首先,要 明确自己要爬取什么内容 ,需求明确了,后面才能有的放矢;然后,要 分析目标网站,包括 URL 结构,HTML 页面,网络请求及返回的结果等,目的就是要找到我们要爬取的目标位于网站的哪一个位置,我们如何才能获取到,从而指定爬取策略;接下来,就是 编码环节 了,使用代码去发起网络请求,解析网页内容,提取目标数据,并进行数据存储
分析目标网站
- URL组成结构
发现这个地址并没有新闻列表,审查元素可以发现真正的新闻列表地址
分析网页HTML结构
- 新闻详情页
可以找到标题 id="lblNewTitle"和内容id="lblNewContent"

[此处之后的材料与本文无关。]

-- pv_equiv track=rewrite | github.com/psainaveen12/NewsBlogTrafficGen | scripts/browser_matrix.py | is_crash_like_error
-- ===== SOURCE A (Python) =====
-- def is_crash_like_error(message: str) -> bool:
--     lowered = message.lower()
--     markers = (
--         "page crashed",
--         "target crashed",
--         "target closed",
--         "has been closed",
--         "browser has been closed",
--         "connection closed",
--         "session closed",
--     )
--     return any(marker in lowered for marker in markers)
-- ===== SOURCE B (Python) =====
-- def is_crash_like_error(message: str) -> bool:
--     # Anchor-based scan: every marker ends in the anchor word "crashed" or "closed"
--     # ("browser has been closed" is subsumed by "has been closed").  Walk the text
--     # once; at each position where an anchor starts, check that the text before it
--     # ends with one of the admissible prefixes for that anchor.
--     text = message.lower()
--     for i in range(len(text)):
--         if text.startswith("crashed", i):
--             if text.endswith(("page ", "target "), 0, i):
--                 return True
--         elif text.startswith("closed", i):
--             if text.endswith(("target ", "has been ", "connection ", "session "), 0, i):
--                 return True
--     return False
-- ===== Notes on version B (the rewrite author's own statement) =====
-- stated objective: alternative
-- what changed: Instead of testing each of the seven whole markers for membership in the lowered message, B makes one position-by-position scan that looks only for the two shared anchor words and, at each anchor position, checks that the preceding text ends with one of the admissible marker prefixes; the redundant marker subsumed by a shorter one disappears.
import Mathlib
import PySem

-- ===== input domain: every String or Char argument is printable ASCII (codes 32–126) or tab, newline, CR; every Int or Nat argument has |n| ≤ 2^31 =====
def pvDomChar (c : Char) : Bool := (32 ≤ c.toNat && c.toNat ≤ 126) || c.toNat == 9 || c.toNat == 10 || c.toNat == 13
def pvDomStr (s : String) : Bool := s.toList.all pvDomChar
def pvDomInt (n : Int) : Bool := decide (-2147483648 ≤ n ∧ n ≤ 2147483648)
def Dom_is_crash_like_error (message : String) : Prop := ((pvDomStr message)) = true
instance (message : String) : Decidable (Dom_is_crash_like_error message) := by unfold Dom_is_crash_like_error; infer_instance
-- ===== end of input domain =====

-- B replaces A's seven whole-marker substring scans by a single anchored left-to-right scan:
-- every marker ends in the anchor word "crashed" or "closed", so B looks for an anchor and
-- checks that the text before it ends with an admissible prefix; objective: alternative.

-- ===== PORT A =====
-- the tuple 'markers' of A, in A's order
def pvMarkers : List String :=
  ["page crashed", "target crashed", "target closed", "has been closed",
   "browser has been closed", "connection closed", "session closed"]

def is_crash_like_error (message : String) : Bool :=
  let lowered := PySem.Str.lower message
  pvMarkers.any (fun marker => PySem.Str.isIn marker lowered)

-- ===== PORT B =====
def pvCra : List Char := "crashed".toList
def pvClo : List Char := "closed".toList
-- the admissible prefixes before each anchor ("browser has been closed" is subsumed
-- by "has been closed", so it needs no prefix of its own)
def pvCrashPres : List (List Char) := ["page ".toList, "target ".toList]
def pvClosePres : List (List Char) :=
  ["target ".toList, "has been ".toList, "connection ".toList, "session ".toList]

-- text[:i].endswith(tuple): rp is the processed prefix, reversed
def pvEndsWithOne (rp : List Char) (ws : List (List Char)) : Bool :=
  ws.any (fun w => w.reverse.isPrefixOf rp)

-- the loop 'for i in range(len(text))', carrying the processed prefix reversed
def pvScan (rp : List Char) : List Char → Bool
  | [] => false
  | c :: t =>
    if pvCra.isPrefixOf (c :: t) then
      if pvEndsWithOne rp pvCrashPres then true else pvScan (c :: rp) t
    else if pvClo.isPrefixOf (c :: t) then
      if pvEndsWithOne rp pvClosePres then true else pvScan (c :: rp) t
    else pvScan (c :: rp) t

def is_crash_like_error_alt (message : String) : Bool :=
  pvScan [] (PySem.Str.lower message).toList

-- ===== PRECONDITION & SPEC =====
def Spec_is_crash_like_error (message : String) (out : Bool) : Prop := out = is_crash_like_error_alt message
instance (message : String) (out : Bool) : Decidable (Spec_is_crash_like_error message out) := by unfold Spec_is_crash_like_error; infer_instance

-- ===== CLAIM (what is proved, stated in full; the proofs are below) =====
def Claim_equal_is_crash_like_error : Prop := ∀ (message : String), Dom_is_crash_like_error message → Spec_is_crash_like_error message (is_crash_like_error message)

-- ===== LEMMAS AND PROOFS =====

-- the two anchors cannot both start at the same position
theorem pv_not_both (x : List Char) (h1 : pvCra <+: x) (h2 : pvClo <+: x) : False := by
  obtain ⟨u, rfl⟩ := h1
  simp [pvCra, pvClo, List.cons_prefix_cons] at h2

-- the condition the loop body tests at one position
def pvHere (rp b : List Char) : Prop :=
  (pvCra <+: b ∧ pvEndsWithOne rp pvCrashPres = true) ∨
  (pvClo <+: b ∧ pvEndsWithOne rp pvClosePres = true)

-- characterisation of the scan: some split of rest puts an anchor at the split point
theorem pvScan_iff (rest : List Char) : ∀ rp, pvScan rp rest = true ↔
    ∃ a b, rest = a ++ b ∧ pvHere (a.reverse ++ rp) b := by
  induction rest with
  | nil =>
      intro rp
      simp only [pvScan]
      constructor
      · intro h; cases h
      · rintro ⟨a, b, hab, h⟩
        rcases List.append_eq_nil_iff.mp hab.symm with ⟨rfl, rfl⟩
        rcases h with ⟨h, _⟩ | ⟨h, _⟩ <;> simp [pvCra, pvClo] at h
  | cons c t ih =>
      intro rp
      have step : pvScan rp (c :: t) = true ↔ pvHere rp (c :: t) ∨ pvScan (c :: rp) t = true := by
        simp only [pvScan, pvHere]
        by_cases h1 : pvCra <+: (c :: t)
        · have h2 : ¬ pvClo <+: (c :: t) := fun h2 => pv_not_both _ h1 h2
          by_cases he : pvEndsWithOne rp pvCrashPres = true <;>
            simp [List.isPrefixOf_iff_prefix, h1, h2, he]
        · by_cases h2 : pvClo <+: (c :: t) <;>
            by_cases he : pvEndsWithOne rp pvClosePres = true <;>
              simp [List.isPrefixOf_iff_prefix, h1, h2, he]
      rw [step, ih (c :: rp)]
      constructor
      · rintro (h | ⟨a, b, hab, h⟩)
        · exact ⟨[], c :: t, rfl, by simpa using h⟩
        · exact ⟨c :: a, b, by simp [hab], by simpa using h⟩
      · rintro ⟨a, b, hab, h⟩
        cases a with
        | nil => subst hab; exact Or.inl (by simpa using h)
        | cons c' a' =>
            obtain ⟨rfl, rfl⟩ : c = c' ∧ t = a' ++ b := by
              simpa using hab
            exact Or.inr ⟨a', b, rfl, by simpa using h⟩

-- "the text before the anchor ends with w" = "w ++ anchor occurs as an infix"
theorem pv_pre_anchor_iff (l w anc : List Char) :
    (∃ a b, l = a ++ b ∧ anc <+: b ∧ w <:+ a) ↔ (w ++ anc) <:+: l := by
  constructor
  · rintro ⟨a, b, rfl, ⟨u, rfl⟩, ⟨s, rfl⟩⟩
    exact ⟨s, u, by simp⟩
  · rintro ⟨s, u, rfl⟩
    exact ⟨s ++ w, anc ++ u, by simp, ⟨u, rfl⟩, ⟨s, rfl⟩⟩

-- the list-level equivalence of the two programs
theorem pv_main (l : List Char) :
    pvMarkers.any (fun m => decide (m.toList <:+: l)) = pvScan [] l := by
  rw [Bool.eq_iff_iff, pvScan_iff]
  simp only [List.any_eq_true, decide_eq_true_eq]
  constructor
  · -- each marker is (prefix ++ anchor); "browser has been closed" reduces to "has been closed"
    rintro ⟨m, hm, hinf⟩
    simp only [pvMarkers, List.mem_cons, List.not_mem_nil, or_false] at hm
    have key : ∀ w anc pres, w ∈ pres → (w ++ anc) <:+: l →
        ((anc = pvCra ∧ pres = pvCrashPres) ∨ (anc = pvClo ∧ pres = pvClosePres)) →
        ∃ a b, l = a ++ b ∧ pvHere (a.reverse ++ []) b := by
      rintro w anc pres hw hi hcase
      obtain ⟨a, b, hab, hpre, hsuf⟩ := (pv_pre_anchor_iff l w anc).mpr hi
      refine ⟨a, b, hab, ?_⟩
      have hend : pvEndsWithOne (a.reverse ++ []) pres = true := by
        simp only [pvEndsWithOne, List.any_eq_true, List.isPrefixOf_iff_prefix]
        exact ⟨w, hw, by simpa [List.reverse_prefix] using hsuf⟩
      rcases hcase with ⟨rfl, rfl⟩ | ⟨rfl, rfl⟩
      · exact Or.inl ⟨hpre, hend⟩
      · exact Or.inr ⟨hpre, hend⟩
    rcases hm with rfl | rfl | rfl | rfl | rfl | rfl | rfl
    · exact key "page ".toList pvCra pvCrashPres (by simp [pvCrashPres]) (by exact hinf) (by left; exact ⟨rfl, rfl⟩)
    · exact key "target ".toList pvCra pvCrashPres (by simp [pvCrashPres]) (by exact hinf) (by left; exact ⟨rfl, rfl⟩)
    · exact key "target ".toList pvClo pvClosePres (by simp [pvClosePres]) (by exact hinf) (by right; exact ⟨rfl, rfl⟩)
    · exact key "has been ".toList pvClo pvClosePres (by simp [pvClosePres]) (by exact hinf) (by right; exact ⟨rfl, rfl⟩)
    · -- "browser has been closed" contains "has been closed"
      have hsub : ("has been ".toList ++ pvClo) <:+: l := by
        refine List.IsInfix.trans ?_ (by exact hinf)
        exact ⟨"browser ".toList, [], by decide⟩
      exact key "has been ".toList pvClo pvClosePres (by simp [pvClosePres]) hsub (by right; exact ⟨rfl, rfl⟩)
    · exact key "connection ".toList pvClo pvClosePres (by simp [pvClosePres]) (by exact hinf) (by right; exact ⟨rfl, rfl⟩)
    · exact key "session ".toList pvClo pvClosePres (by simp [pvClosePres]) (by exact hinf) (by right; exact ⟨rfl, rfl⟩)
  · rintro ⟨a, b, hab, h⟩
    rcases h with ⟨hpre, hend⟩ | ⟨hpre, hend⟩ <;>
      · simp only [pvEndsWithOne, List.any_eq_true, List.isPrefixOf_iff_prefix] at hend
        obtain ⟨w, hw, hrev⟩ := hend
        have hsuf : w <:+ a := by
          rw [← List.reverse_prefix]; simpa using hrev
        have hinf : (w ++ _) <:+: l := (pv_pre_anchor_iff l w _).mp ⟨a, b, hab, hpre, hsuf⟩
        first
        | (simp only [pvCrashPres, List.mem_cons, List.not_mem_nil, or_false] at hw
           rcases hw with rfl | rfl
           · exact ⟨"page crashed", by simp [pvMarkers], by simpa [pvCra] using hinf⟩
           · exact ⟨"target crashed", by simp [pvMarkers], by simpa [pvCra] using hinf⟩)
        | (simp only [pvClosePres, List.mem_cons, List.not_mem_nil, or_false] at hw
           rcases hw with rfl | rfl | rfl | rfl
           · exact ⟨"target closed", by simp [pvMarkers], by simpa [pvClo] using hinf⟩
           · exact ⟨"has been closed", by simp [pvMarkers], by simpa [pvClo] using hinf⟩
           · exact ⟨"connection closed", by simp [pvMarkers], by simpa [pvClo] using hinf⟩
           · exact ⟨"session closed", by simp [pvMarkers], by simpa [pvClo] using hinf⟩)

-- ===== VERDICT (by name: the statement is the Claim_ definition above) =====
theorem is_crash_like_error_spec : Claim_equal_is_crash_like_error := by
  intro message _
  unfold Spec_is_crash_like_error is_crash_like_error is_crash_like_error_alt
  rw [← pv_main]
  simp only [pvMarkers, List.any_cons, List.any_nil]
  simp only [Bool.decide_eq_true, ← PySem.Chars.isIn_iff_infix, PySem.Str.isIn_eq]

html解析的方法有很多,这里使用 BeautifulSoup获取我们需要的信息
2.新闻列表页面
这里可以找到每一面有多少条新闻,每一条新闻对应的url,以及总共有多少页。
翻页的时候发现当我们点击下一页的时候,url并没有改变
查看网页源码可以发现,翻页只是发送了一个post请求获取数据
<body>
<form name="form1" method="post" action="./TradeNews.aspx" id="form1">
<div>
<script type="text/javascript">
var theForm = document.forms['form1'];
if (!theForm) {
theForm = document.form1;
}
function __doPostBack(eventTarget, eventArgument) {
if (!theForm.onsubmit || (theForm.onsubmit() != false)) {
theForm.__EVENTTARGET.value = eventTarget;
theForm.__EVENTARGUMENT.value = eventArgument;
theForm.submit();
}
}
</script>
我们可以发现点击翻页的时候刚好有一个TradeNews.aspx的请求,刚好对应上边的form action
点进去可以看到 请求Headers
Request URL:www.cnce7.com/index/Trade…
Request Method: POST
Form Data
可以看到__EVENTARGUMENT刚好对应第几页
__VIEWSTATE:一长串不知道啥的东西
__VIEWSTATEGENERATOR: 7053E3F7
__EVENTTARGET: objPageControl
__EVENTARGUMENT: 2
__VIEWSTATEENCRYPTED:
至此,我们已经可以自己实现post请求了
url = 'http://www.cnce7.com/index/TradeNews.aspx'
formdata = {'type': 'index',
'__VIEWSTATEGENERATOR': '7053E3F7',
'__EVENTTARGET': 'objPageControl',
'__EVENTARGUMENT': 2,
'__VIEWSTATEENCRYPTED': ''}
response = requests.post(url, data=formdata) # 返回Response对象
由于不知道__VIEWSTATE那一长串是啥,所以一开始没有发送这个数据,结果发现每次请求返回的数据都是第一页,这有点把萌新难住了,差点就要用第二种方式selenium模拟点击按钮来实现了。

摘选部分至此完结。